29 de Agosto.- Querida Ainara: muchas veces me quedo mirando a Pauli y a Sofía, mis gatos, y pienso que, en lo único que realmente se diferencian de nosotros, los seres humanos, es en que carecen de imaginación. Son incapaces de prever ninguna versión posible del futuro, o de pensar cómo habrían sido sus vidas felinas si, en vez de tenerme a mí como amo, hubieran caido en manos de un veterinario o de una octogenaria o, en el caso de Sofía, si el vendedor de animales checo que la tenía en el escaparate, no hubiera tenido finalmente paciencia y la hubiera sacrificado por creerla demasiado fea para que ningún cliente la quisiera (el checo en cuestión era un gilipollas de mucho cuidao).

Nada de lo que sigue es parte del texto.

-- pv_equiv track=rewrite | github.com/SauravSinha76/scaler | class76/repeting_sequence.py | solve
-- ===== SOURCE A (Python) =====
-- def solve(A):
--     n = len(A)
--     def lsc(i,j,dp):
--         if i == len(A) or j == len(A):
--             return 0
--         if dp[i][j] != -1:
--             return dp[i][j]
--         if i != j and A[i] == A[j]:
--             dp[i][j] = 1 + lsc(i+1,j+1,dp)
--         else:
--             dp[i][j] = max(lsc(i+1,j,dp), lsc(i,j+1,dp))
--         return dp[i][j]
--     dp = [[-1 for _ in range(n+1)]
--           for _ in range(n+1)]
--     return 1 if lsc(0,0,dp) > 1 else 0
-- ===== SOURCE B (Python) =====
-- def solve(A):
--     # Iterative bottom-up DP over two rows instead of A's memoized recursion.
--     n = len(A)
--     prev = [0] * (n + 1)
--     for i in range(n - 1, -1, -1):
--         cur = [0]
--         for j in range(n - 1, -1, -1):
--             if i != j and A[i] == A[j]:
--                 cur.insert(0, 1 + prev[j + 1])
--             else:
--                 cur.insert(0, max(prev[j], cur[0]))
--         prev = cur
--     return 1 if prev[0] > 1 else 0
-- ===== Notes on version B (the rewrite author's own statement) =====
-- stated objective: alternative
-- what changed: A fills the DP table by top-down memoized recursion over a preallocated (n+1)x(n+1) table; B computes the same recurrence iteratively bottom-up, building each row from the next and keeping only two rows (O(n) extra space, no recursion).
import Mathlib
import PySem

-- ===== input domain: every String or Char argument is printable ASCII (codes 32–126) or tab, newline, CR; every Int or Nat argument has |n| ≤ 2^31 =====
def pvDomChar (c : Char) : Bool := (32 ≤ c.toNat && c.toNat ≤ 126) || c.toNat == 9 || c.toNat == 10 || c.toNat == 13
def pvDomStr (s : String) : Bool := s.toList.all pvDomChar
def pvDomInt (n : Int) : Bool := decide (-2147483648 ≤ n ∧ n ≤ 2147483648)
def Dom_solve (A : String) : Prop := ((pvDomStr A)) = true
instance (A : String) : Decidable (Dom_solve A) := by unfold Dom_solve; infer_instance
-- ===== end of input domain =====

-- B replaces A's top-down memoized recursion by an iterative bottom-up DP keeping only two rows
-- (objective: alternative decomposition; also avoids Python's recursion-depth overhead).

-- ===== PORT A =====
-- dp[i][j] read/write; Python always indexes in range, so getD/set are exact here.
def pvGet2 (dp : List (List Int)) (i j : Nat) : Int := (dp.getD i []).getD j (-1)

def pvSet2 (dp : List (List Int)) (i j : Nat) (v : Int) : List (List Int) :=
  dp.set i ((dp.getD i []).set j v)

-- the inner memoized recursion `lsc`; `fuel` only makes it total (every in-domain call
-- from `solve` has i,j ≤ |s| and fuel > 2*|s| - i - j, so fuel never runs out).
-- `A[i] == A[j]` is exact via getD since i,j < len(A) whenever this branch is reached.
def pvLsc (s : List Char) (fuel : Nat) (i j : Nat) (dp : List (List Int)) :
    Int × List (List Int) :=
  match fuel with
  | 0 => (0, dp)
  | fuel + 1 =>
    if i = s.length ∨ j = s.length then (0, dp)
    else if pvGet2 dp i j ≠ -1 then (pvGet2 dp i j, dp)
    else if i ≠ j ∧ s.getD i ' ' = s.getD j ' ' then
      let r := pvLsc s fuel (i+1) (j+1) dp
      let dp' := pvSet2 r.2 i j (1 + r.1)
      (pvGet2 dp' i j, dp')
    else
      let r1 := pvLsc s fuel (i+1) j dp
      let r2 := pvLsc s fuel i (j+1) r1.2
      let dp' := pvSet2 r2.2 i j (max r1.1 r2.1)
      (pvGet2 dp' i j, dp')

def solve (A : String) : Int :=
  let s := A.toList
  let n := s.length
  let dp := List.replicate (n+1) (List.replicate (n+1) (-1 : Int))
  if (pvLsc s (2*n+2) 0 0 dp).1 > 1 then 1 else 0

-- ===== PORT B =====
-- inner loop: j runs n-1, …, 0; `cur` is built by prepending (Python's cur.insert(0, …)).
def pvRowGo (s : List Char) (prev : List Int) (i : Nat) : Nat → List Int → List Int
  | 0, cur => cur
  | j + 1, cur =>
    let e := if i ≠ j ∧ s.getD i ' ' = s.getD j ' ' then 1 + prev.getD (j+1) 0
             else max (prev.getD j 0) (cur.headD 0)
    pvRowGo s prev i j (e :: cur)

-- outer loop: i runs n-1, …, 0; `k` is the number of rows still to build.
def pvRows (s : List Char) : Nat → List Int → List Int
  | 0, prev => prev
  | k + 1, prev => pvRows s k (pvRowGo s prev k s.length [0])

def solve_alt (A : String) : Int :=
  if (pvRows A.toList A.toList.length
      (List.replicate (A.toList.length + 1) (0 : Int))).getD 0 0 > 1 then 1 else 0

-- ===== PRECONDITION & SPEC =====
def Spec_solve (A : String) (out : Int) : Prop := out = solve_alt A
instance (A : String) (out : Int) : Decidable (Spec_solve A out) := by unfold Spec_solve; infer_instance

-- ===== CLAIM (what is proved, stated in full; the proofs are below) =====
def Claim_equal_solve : Prop := ∀ (A : String), Dom_solve A → Spec_solve A (solve A)

-- ===== LEMMAS AND PROOFS =====

-- the mathematical recurrence both programs compute
def pvSpec (s : List Char) (i j : Nat) : Int :=
  if s.length ≤ i ∨ s.length ≤ j then 0
  else if i ≠ j ∧ s.getD i ' ' = s.getD j ' ' then 1 + pvSpec s (i+1) (j+1)
  else max (pvSpec s (i+1) j) (pvSpec s i (j+1))
termination_by (s.length - i) + (s.length - j)
decreasing_by all_goals omega

def pvInv (s : List Char) (dp : List (List Int)) : Prop :=
  dp.length = s.length + 1 ∧ (∀ r ∈ dp, r.length = s.length + 1) ∧
  ∀ i j, i ≤ s.length → j ≤ s.length →
    pvGet2 dp i j = -1 ∨ pvGet2 dp i j = pvSpec s i j

theorem pvGet2_set_self (dp : List (List Int)) (i j : Nat) (v : Int)
    (hi : i < dp.length) (hj : j < (dp.getD i []).length) :
    pvGet2 (pvSet2 dp i j v) i j = v := by
  have hj2 : j < dp[i].length := by
    simpa [List.getD, List.getElem?_eq_getElem hi] using hj
  simp [pvGet2, pvSet2, List.getD, List.getElem?_set, hi, hj2]

theorem pvGet2_set_ne (dp : List (List Int)) (i j i' j' : Nat) (v : Int)
    (h : ¬(i' = i ∧ j' = j)) :
    pvGet2 (pvSet2 dp i j v) i' j' = pvGet2 dp i' j' := by
  by_cases hi : i' = i
  · subst hi
    have hj : j' ≠ j := fun hj => h ⟨rfl, hj⟩
    by_cases hlen : i' < dp.length
    · simp [pvGet2, pvSet2, List.getD, List.getElem?_set, hlen,
        List.getElem?_eq_getElem, hj.symm]
    · simp [pvGet2, pvSet2, List.set_eq_of_length_le (by omega : dp.length ≤ i')]
  · simp [pvGet2, pvSet2, List.getD, List.getElem?_set, Ne.symm hi]

theorem pvInv_set (s : List Char) (dp : List (List Int)) (i j : Nat)
    (hinv : pvInv s dp) (hi : i ≤ s.length) (hj : j ≤ s.length) :
    pvInv s (pvSet2 dp i j (pvSpec s i j)) ∧
    pvGet2 (pvSet2 dp i j (pvSpec s i j)) i j = pvSpec s i j := by
  obtain ⟨hlen, hrow, hmem⟩ := hinv
  have hi' : i < dp.length := by omega
  have hrowlen : (dp.getD i []).length = s.length + 1 := by
    have : dp.getD i [] ∈ dp := by
      rw [List.getD, List.getElem?_eq_getElem hi']
      exact List.getElem_mem hi'
    exact hrow _ this
  have hself := pvGet2_set_self dp i j (pvSpec s i j) hi' (by omega)
  refine ⟨⟨?_, ?_, ?_⟩, hself⟩
  · simp [pvSet2, hlen]
  · intro r hr
    rcases List.mem_or_eq_of_mem_set hr with h | h
    · exact hrow _ h
    · subst h
      simp only [List.length_set]
      simpa [List.getD] using hrowlen
  · intro i' j' hi'' hj''
    by_cases he : i' = i ∧ j' = j
    · obtain ⟨rfl, rfl⟩ := he
      right; exact hself
    · rw [pvGet2_set_ne dp i j i' j' _ he]
      exact hmem i' j' hi'' hj''

theorem pvLsc_correct (s : List Char) (fuel : Nat) :
    ∀ i j dp, pvInv s dp → i ≤ s.length → j ≤ s.length →
      2 * s.length - i - j < fuel →
      (pvLsc s fuel i j dp).1 = pvSpec s i j ∧ pvInv s (pvLsc s fuel i j dp).2 := by
  induction fuel with
  | zero => intro i j dp _ _ _ hf; omega
  | succ fuel ih =>
    intro i j dp hinv hi hj hf
    rw [pvLsc]
    by_cases hend : i = s.length ∨ j = s.length
    · have h0 : pvSpec s i j = 0 := by
        rw [pvSpec]; simp [show s.length ≤ i ∨ s.length ≤ j by omega]
      rw [if_pos hend]
      exact ⟨h0.symm, hinv⟩
    · push_neg at hend
      have hi' : i < s.length := by omega
      have hj' : j < s.length := by omega
      simp only [if_neg (by tauto : ¬(i = s.length ∨ j = s.length))]
      by_cases hmemo : pvGet2 dp i j ≠ -1
      · rcases hinv.2.2 i j hi hj with h | h
        · exact absurd h hmemo
        · rw [if_pos hmemo]
          exact ⟨h, hinv⟩
      · rw [if_neg hmemo]
        by_cases hd : i ≠ j ∧ s.getD i ' ' = s.getD j ' '
        · rw [if_pos hd]
          obtain ⟨hv, hinv'⟩ := ih (i+1) (j+1) dp hinv (by omega) (by omega) (by omega)
          have hspec : pvSpec s i j = 1 + pvSpec s (i+1) (j+1) := by
            rw [pvSpec, if_neg (by omega), if_pos hd]
          simp only [hv, ← hspec]
          have h2 := pvInv_set s _ i j hinv' hi hj
          exact ⟨h2.2, h2.1⟩
        · rw [if_neg hd]
          obtain ⟨hv1, hinv1⟩ := ih (i+1) j dp hinv (by omega) hj (by omega)
          obtain ⟨hv2, hinv2⟩ := ih i (j+1) _ hinv1 hi (by omega) (by omega)
          have hspec : pvSpec s i j = max (pvSpec s (i+1) j) (pvSpec s i (j+1)) := by
            rw [pvSpec, if_neg (by omega), if_neg hd]
          simp only [hv1, hv2, ← hspec]
          have h2 := pvInv_set s _ i j hinv2 hi hj
          exact ⟨h2.2, h2.1⟩

theorem pvInv_init (s : List Char) :
    pvInv s (List.replicate (s.length+1) (List.replicate (s.length+1) (-1 : Int))) := by
  refine ⟨by simp, ?_, ?_⟩
  · intro r hr
    rw [List.eq_of_mem_replicate hr]; simp
  · intro i j hi hj
    left
    simp [pvGet2, List.getD, List.getElem?_replicate, show i < s.length + 1 by omega,
      show j < s.length + 1 by omega]

theorem solve_eq_spec (A : String) :
    solve A = if pvSpec A.toList 0 0 > 1 then 1 else 0 := by
  have h := pvLsc_correct A.toList (2 * A.toList.length + 2) 0 0 _
    (pvInv_init A.toList) (by omega) (by omega) (by omega)
  simp only [solve, h.1]

-- row i of the spec table, entries j, j+1, …, n
def pvRowTail (s : List Char) (i j : Nat) : List Int :=
  (List.range' j (s.length + 1 - j)).map (pvSpec s i)

theorem pvRowTail_getD (s : List Char) (i t : Nat) (hj : t ≤ s.length) :
    (pvRowTail s i 0).getD t 0 = pvSpec s i t := by
  simp [pvRowTail, List.getD, List.getElem?_range', Nat.lt_succ_iff, hj]

theorem pvRowGo_correct (s : List Char) (i : Nat) (hi : i < s.length) :
    ∀ j, j ≤ s.length →
      pvRowGo s (pvRowTail s (i+1) 0) i j (pvRowTail s i j) = pvRowTail s i 0 := by
  intro j
  induction j with
  | zero => intro _; rw [pvRowGo]
  | succ j ih =>
    intro hj
    rw [pvRowGo]
    have hjn : j < s.length := by omega
    have hhead : (pvRowTail s i (j+1)).headD 0 = pvSpec s i (j+1) := by
      have : s.length + 1 - (j+1) = (s.length - (j+1)) + 1 := by omega
      simp [pvRowTail, this, List.range'_succ]
    have he : (if i ≠ j ∧ s.getD i ' ' = s.getD j ' ' then 1 + (pvRowTail s (i+1) 0).getD (j+1) 0
        else max ((pvRowTail s (i+1) 0).getD j 0) ((pvRowTail s i (j+1)).headD 0))
        = pvSpec s i j := by
      have hu : pvSpec s i j = if i ≠ j ∧ s.getD i ' ' = s.getD j ' ' then
          1 + pvSpec s (i+1) (j+1) else max (pvSpec s (i+1) j) (pvSpec s i (j+1)) := by
        rw [pvSpec, if_neg (by omega)]
      rw [pvRowTail_getD s (i+1) (j+1) (by omega), pvRowTail_getD s (i+1) j (by omega),
        hhead, hu]
    have hcons : pvSpec s i j :: pvRowTail s i (j+1) = pvRowTail s i j := by
      have h1 : s.length + 1 - j = (s.length + 1 - (j+1)) + 1 := by omega
      simp [pvRowTail, h1, List.range'_succ]
    simp only [he, hcons, ih (by omega)]

theorem pvRows_correct (s : List Char) :
    ∀ k, k ≤ s.length → pvRows s k (pvRowTail s k 0) = pvRowTail s 0 0 := by
  intro k
  induction k with
  | zero => intro _; rw [pvRows]
  | succ k ih =>
    intro hk
    rw [pvRows]
    have hrow : pvRowGo s (pvRowTail s (k+1) 0) k s.length [0] = pvRowTail s k 0 := by
      have htail : pvRowTail s k s.length = [0] := by
        have h1 : s.length + 1 - s.length = 1 := by omega
        have h2 : pvSpec s k s.length = 0 := by rw [pvSpec]; simp
        simp [pvRowTail, h1, h2]
      rw [← htail]
      exact pvRowGo_correct s k (by omega) s.length le_rfl
    rw [hrow]
    exact ih (by omega)

theorem pvRowTail_last (s : List Char) :
    pvRowTail s s.length 0 = List.replicate (s.length + 1) (0 : Int) := by
  rw [List.eq_replicate_iff]
  constructor
  · simp [pvRowTail]
  · intro b hb
    simp only [pvRowTail, List.mem_map] at hb
    obtain ⟨j, _, hj⟩ := hb
    rw [← hj, pvSpec]; simp

theorem solve_alt_eq_spec (A : String) :
    solve_alt A = if pvSpec A.toList 0 0 > 1 then 1 else 0 := by
  unfold solve_alt
  rw [← pvRowTail_last A.toList, pvRows_correct A.toList A.toList.length le_rfl,
    pvRowTail_getD A.toList 0 0 (Nat.zero_le _)]

-- ===== VERDICT (by name: the statement is the Claim_ definition above) =====
theorem solve_spec : Claim_equal_solve := by
  intro A _
  unfold Spec_solve
  rw [solve_eq_spec, solve_alt_eq_spec]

La fantasía, Ainara, la capacidad de elevar nuestro entendimiento sobre las exigencias perentorias del ahora y del aquí, constituye, qué duda cabe, una gran ventaja evolutiva. La capacidad de abstraerse de la realidad permite prever que las circunstancias cambian, permite adoptar cursos de acción más favorables para nuestra supervivencia. Sin embargo, a través de ella, del crudo realismo con el que a veces la utilizamos para pintar el futuro o para dibujar vidas paralelas que jamás podremos vivir, trae a nuestra alma el desasosiego, el miedo. La tristeza y la infelicidad.
Durante esta semana que hace que no te escribo, personas a las que quiero, procedentes de diferentes áreas de mi vida, me han contado problemas que, si bien se mira son, ante todo, fantasmagorías, engaños producidos por excesos de la imaginación. Un chico ha sabido que una exnovia, a la que dejó hace quince años, en nuestros tiempos de universidad, va a casarse con otro. Y el solo pensamiento no le deja vivir. Una mujer que tiene un trabajo seguro y lucrativo (en la medida en que un trabajo puede ser seguro hoy en día) no puede dejar de pensar en lo que sucedería si cayera enferma y la despidiesen. Otro, vive en una agonía pensando que, dentro de poco tiempo, cumplirá cuarenta años y que no ha alcanzado el techo profesional al que, después, cree que ya nunca podrá llegar.
Una de las claves de la poca felicidad que podemos gozar en este mundo reside en mantener a raya la imaginación y dejarla funcionar solo cuando la necesitamos de verdad. No dejar de repetir, como un mantra que, “si mi abuela tuviera dos ruedas no sería mi abuela, sería una bicilceta”, que las cosas son como son, que el pasado ni vuelve ni se puede cambiar, y que el futuro es rehén de tantas circunstancias que escapan a nuestro control que resulta un poco inútil preocuparse de él, o gastar energía en anticipar un dolor que, al fin y al cabo, puede que ni siquiera se produzca.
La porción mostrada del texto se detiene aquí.